Both the line with "theorem pvPick_two (r" and the line with "cases h3 : pvTruthy" in the records below must appear in the output, along with every line between them, exactly and with nothing added.
(Beginning of DATA)
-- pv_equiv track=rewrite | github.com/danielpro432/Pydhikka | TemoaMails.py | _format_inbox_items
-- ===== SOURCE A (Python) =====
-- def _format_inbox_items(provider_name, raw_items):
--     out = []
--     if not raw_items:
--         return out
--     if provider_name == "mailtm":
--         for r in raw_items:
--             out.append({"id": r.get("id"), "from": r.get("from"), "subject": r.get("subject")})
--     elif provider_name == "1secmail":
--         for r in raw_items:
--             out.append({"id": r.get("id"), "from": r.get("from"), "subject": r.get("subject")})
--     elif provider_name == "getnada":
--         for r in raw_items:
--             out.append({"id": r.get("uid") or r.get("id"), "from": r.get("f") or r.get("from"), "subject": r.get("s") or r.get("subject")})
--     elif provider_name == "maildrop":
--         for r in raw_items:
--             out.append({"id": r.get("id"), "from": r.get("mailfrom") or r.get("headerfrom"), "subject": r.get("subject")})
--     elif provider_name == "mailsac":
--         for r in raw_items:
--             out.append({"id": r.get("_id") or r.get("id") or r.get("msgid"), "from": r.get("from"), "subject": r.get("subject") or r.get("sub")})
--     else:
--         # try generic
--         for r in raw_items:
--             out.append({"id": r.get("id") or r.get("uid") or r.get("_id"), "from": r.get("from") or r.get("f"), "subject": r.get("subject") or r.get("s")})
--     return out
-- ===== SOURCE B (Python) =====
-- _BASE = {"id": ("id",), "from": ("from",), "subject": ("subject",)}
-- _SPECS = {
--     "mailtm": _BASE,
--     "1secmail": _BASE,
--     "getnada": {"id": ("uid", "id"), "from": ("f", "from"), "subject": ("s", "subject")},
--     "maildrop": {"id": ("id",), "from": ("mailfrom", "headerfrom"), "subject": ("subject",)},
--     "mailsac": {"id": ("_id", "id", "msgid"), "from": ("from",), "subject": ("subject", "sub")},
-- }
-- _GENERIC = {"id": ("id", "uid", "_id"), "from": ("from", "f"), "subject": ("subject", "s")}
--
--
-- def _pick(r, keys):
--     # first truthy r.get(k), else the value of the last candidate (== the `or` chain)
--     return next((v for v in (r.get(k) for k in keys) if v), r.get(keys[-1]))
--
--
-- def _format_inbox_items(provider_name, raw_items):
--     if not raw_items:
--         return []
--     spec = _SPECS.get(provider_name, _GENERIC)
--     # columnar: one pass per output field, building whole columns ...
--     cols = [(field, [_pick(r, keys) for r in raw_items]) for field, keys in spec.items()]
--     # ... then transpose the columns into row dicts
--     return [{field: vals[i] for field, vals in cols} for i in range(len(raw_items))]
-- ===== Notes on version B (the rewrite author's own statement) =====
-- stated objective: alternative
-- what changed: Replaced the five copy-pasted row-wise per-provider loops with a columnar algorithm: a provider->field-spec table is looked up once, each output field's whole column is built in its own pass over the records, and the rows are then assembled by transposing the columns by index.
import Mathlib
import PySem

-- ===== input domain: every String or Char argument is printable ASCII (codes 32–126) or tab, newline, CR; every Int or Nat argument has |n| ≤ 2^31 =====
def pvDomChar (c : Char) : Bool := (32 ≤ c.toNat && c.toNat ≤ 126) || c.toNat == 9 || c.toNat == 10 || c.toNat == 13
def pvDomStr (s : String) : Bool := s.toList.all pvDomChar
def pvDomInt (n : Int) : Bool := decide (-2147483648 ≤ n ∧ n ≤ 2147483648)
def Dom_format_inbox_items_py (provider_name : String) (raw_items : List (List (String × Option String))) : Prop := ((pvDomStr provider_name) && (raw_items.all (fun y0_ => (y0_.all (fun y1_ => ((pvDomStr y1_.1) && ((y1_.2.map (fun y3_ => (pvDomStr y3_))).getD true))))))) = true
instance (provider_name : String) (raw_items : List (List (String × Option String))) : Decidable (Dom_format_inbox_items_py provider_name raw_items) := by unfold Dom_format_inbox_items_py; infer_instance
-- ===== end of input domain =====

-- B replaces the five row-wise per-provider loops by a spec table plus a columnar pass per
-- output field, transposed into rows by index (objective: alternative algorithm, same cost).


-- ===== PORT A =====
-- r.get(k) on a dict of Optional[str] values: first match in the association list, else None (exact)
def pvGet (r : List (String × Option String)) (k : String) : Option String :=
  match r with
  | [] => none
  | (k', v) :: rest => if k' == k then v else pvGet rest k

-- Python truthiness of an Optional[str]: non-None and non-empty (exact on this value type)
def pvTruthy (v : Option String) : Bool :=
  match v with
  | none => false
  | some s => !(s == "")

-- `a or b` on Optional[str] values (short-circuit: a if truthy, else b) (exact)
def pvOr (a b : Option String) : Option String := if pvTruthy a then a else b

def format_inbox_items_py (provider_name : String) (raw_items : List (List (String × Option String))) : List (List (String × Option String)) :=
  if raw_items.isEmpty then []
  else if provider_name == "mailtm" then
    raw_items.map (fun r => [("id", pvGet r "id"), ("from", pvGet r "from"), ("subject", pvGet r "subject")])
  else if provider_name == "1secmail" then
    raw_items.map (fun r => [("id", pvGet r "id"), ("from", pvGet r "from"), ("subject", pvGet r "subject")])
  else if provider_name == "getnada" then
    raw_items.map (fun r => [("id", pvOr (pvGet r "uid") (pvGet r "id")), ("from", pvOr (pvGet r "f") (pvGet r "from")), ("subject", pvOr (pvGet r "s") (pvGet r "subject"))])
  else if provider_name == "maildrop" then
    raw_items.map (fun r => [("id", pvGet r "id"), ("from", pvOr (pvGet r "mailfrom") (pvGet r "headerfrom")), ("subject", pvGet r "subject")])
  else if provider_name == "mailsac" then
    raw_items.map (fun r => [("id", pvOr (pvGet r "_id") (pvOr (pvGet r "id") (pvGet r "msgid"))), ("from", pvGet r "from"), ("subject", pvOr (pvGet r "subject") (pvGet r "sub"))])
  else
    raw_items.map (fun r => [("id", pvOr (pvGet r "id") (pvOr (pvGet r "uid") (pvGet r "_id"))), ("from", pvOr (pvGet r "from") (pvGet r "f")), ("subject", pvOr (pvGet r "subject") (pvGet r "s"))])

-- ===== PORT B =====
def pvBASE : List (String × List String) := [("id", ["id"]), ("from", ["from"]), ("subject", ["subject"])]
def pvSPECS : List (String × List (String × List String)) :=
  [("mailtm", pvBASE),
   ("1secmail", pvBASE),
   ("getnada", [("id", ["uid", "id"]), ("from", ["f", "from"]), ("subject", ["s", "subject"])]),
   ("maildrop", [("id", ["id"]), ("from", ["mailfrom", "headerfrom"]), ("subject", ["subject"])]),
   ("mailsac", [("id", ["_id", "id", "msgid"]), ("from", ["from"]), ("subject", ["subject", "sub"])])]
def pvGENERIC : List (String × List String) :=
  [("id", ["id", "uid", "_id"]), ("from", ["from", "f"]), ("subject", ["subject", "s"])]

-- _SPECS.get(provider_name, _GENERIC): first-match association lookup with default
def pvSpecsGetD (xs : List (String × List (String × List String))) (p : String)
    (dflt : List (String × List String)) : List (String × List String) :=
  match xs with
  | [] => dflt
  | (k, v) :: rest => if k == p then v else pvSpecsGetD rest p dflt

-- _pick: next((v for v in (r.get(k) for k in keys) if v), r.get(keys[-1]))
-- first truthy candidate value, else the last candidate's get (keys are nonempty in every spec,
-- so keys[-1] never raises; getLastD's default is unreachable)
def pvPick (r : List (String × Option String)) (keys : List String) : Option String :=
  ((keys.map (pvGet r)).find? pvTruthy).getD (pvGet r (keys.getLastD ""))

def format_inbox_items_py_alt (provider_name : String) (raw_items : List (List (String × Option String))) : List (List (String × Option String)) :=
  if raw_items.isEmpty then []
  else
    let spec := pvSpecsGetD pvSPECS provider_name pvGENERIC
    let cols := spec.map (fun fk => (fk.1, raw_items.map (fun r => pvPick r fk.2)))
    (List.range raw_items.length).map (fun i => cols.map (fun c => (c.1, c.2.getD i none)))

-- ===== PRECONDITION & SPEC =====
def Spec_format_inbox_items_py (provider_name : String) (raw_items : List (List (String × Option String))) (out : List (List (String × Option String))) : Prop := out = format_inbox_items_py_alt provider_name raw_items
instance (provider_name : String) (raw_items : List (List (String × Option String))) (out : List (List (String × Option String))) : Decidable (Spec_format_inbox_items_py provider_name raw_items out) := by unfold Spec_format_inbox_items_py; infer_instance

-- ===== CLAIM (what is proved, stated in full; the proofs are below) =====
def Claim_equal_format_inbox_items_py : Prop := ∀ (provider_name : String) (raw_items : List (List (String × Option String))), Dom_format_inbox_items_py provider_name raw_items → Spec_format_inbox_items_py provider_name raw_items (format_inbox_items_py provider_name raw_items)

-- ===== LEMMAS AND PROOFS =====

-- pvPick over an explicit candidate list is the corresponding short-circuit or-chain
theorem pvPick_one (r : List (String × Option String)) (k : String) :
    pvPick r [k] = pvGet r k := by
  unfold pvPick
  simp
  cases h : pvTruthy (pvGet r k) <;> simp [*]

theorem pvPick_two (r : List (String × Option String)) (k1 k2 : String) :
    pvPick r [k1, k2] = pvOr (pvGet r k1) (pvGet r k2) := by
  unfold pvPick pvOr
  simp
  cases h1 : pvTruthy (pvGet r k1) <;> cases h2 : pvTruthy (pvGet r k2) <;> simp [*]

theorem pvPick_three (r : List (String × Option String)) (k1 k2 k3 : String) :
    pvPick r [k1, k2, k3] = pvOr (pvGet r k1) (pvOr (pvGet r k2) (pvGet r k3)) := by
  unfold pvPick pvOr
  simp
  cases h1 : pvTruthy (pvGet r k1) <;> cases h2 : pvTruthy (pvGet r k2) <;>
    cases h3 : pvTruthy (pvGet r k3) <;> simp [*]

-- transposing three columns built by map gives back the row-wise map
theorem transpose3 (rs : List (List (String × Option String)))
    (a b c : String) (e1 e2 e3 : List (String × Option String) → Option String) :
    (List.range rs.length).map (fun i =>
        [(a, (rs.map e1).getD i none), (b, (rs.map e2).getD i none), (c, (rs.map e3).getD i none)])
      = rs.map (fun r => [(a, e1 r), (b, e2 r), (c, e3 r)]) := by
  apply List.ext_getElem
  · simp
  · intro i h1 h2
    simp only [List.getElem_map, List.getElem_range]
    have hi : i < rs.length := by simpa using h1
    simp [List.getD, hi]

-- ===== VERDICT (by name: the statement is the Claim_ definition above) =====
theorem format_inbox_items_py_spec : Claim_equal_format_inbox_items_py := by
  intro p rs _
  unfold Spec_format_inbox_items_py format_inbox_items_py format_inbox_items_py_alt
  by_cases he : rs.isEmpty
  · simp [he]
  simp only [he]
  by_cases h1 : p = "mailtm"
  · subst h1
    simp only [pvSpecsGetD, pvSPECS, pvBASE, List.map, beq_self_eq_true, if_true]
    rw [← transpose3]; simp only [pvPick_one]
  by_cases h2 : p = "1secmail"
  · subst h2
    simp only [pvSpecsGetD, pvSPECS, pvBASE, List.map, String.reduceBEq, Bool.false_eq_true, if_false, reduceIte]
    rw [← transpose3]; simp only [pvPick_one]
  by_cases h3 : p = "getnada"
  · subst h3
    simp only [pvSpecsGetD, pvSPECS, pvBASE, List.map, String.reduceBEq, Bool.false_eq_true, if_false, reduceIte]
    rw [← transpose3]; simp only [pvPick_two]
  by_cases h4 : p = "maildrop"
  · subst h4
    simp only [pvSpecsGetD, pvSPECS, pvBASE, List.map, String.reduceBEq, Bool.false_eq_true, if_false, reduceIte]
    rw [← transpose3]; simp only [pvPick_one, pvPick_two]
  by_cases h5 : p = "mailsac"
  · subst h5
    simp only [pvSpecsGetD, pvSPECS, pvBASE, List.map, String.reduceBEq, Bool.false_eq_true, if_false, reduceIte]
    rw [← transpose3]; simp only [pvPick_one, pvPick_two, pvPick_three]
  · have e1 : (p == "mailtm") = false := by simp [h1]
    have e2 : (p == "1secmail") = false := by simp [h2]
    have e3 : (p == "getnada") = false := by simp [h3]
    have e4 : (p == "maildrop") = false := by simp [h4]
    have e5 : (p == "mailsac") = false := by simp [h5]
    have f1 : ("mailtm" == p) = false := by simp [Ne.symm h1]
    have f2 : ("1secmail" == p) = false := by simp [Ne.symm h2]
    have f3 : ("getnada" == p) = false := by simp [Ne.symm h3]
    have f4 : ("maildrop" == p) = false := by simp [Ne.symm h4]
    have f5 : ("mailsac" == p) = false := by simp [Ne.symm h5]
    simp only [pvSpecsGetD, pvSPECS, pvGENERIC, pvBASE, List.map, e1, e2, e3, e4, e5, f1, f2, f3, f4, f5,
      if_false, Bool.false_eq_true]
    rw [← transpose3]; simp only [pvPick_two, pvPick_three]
(End of DATA)
== OUTPUT OF THE EXERCISE ==
theorem pvPick_two (r : List (String × Option String)) (k1 k2 : String) :
    pvPick r [k1, k2] = pvOr (pvGet r k1) (pvGet r k2) := by
  unfold pvPick pvOr
  simp
  cases h1 : pvTruthy (pvGet r k1) <;> cases h2 : pvTruthy (pvGet r k2) <;> simp [*]

theorem pvPick_three (r : List (String × Option String)) (k1 k2 k3 : String) :
    pvPick r [k1, k2, k3] = pvOr (pvGet r k1) (pvOr (pvGet r k2) (pvGet r k3)) := by
  unfold pvPick pvOr
  simp
  cases h1 : pvTruthy (pvGet r k1) <;> cases h2 : pvTruthy (pvGet r k2) <;>
    cases h3 : pvTruthy (pvGet r k3) <;> simp [*]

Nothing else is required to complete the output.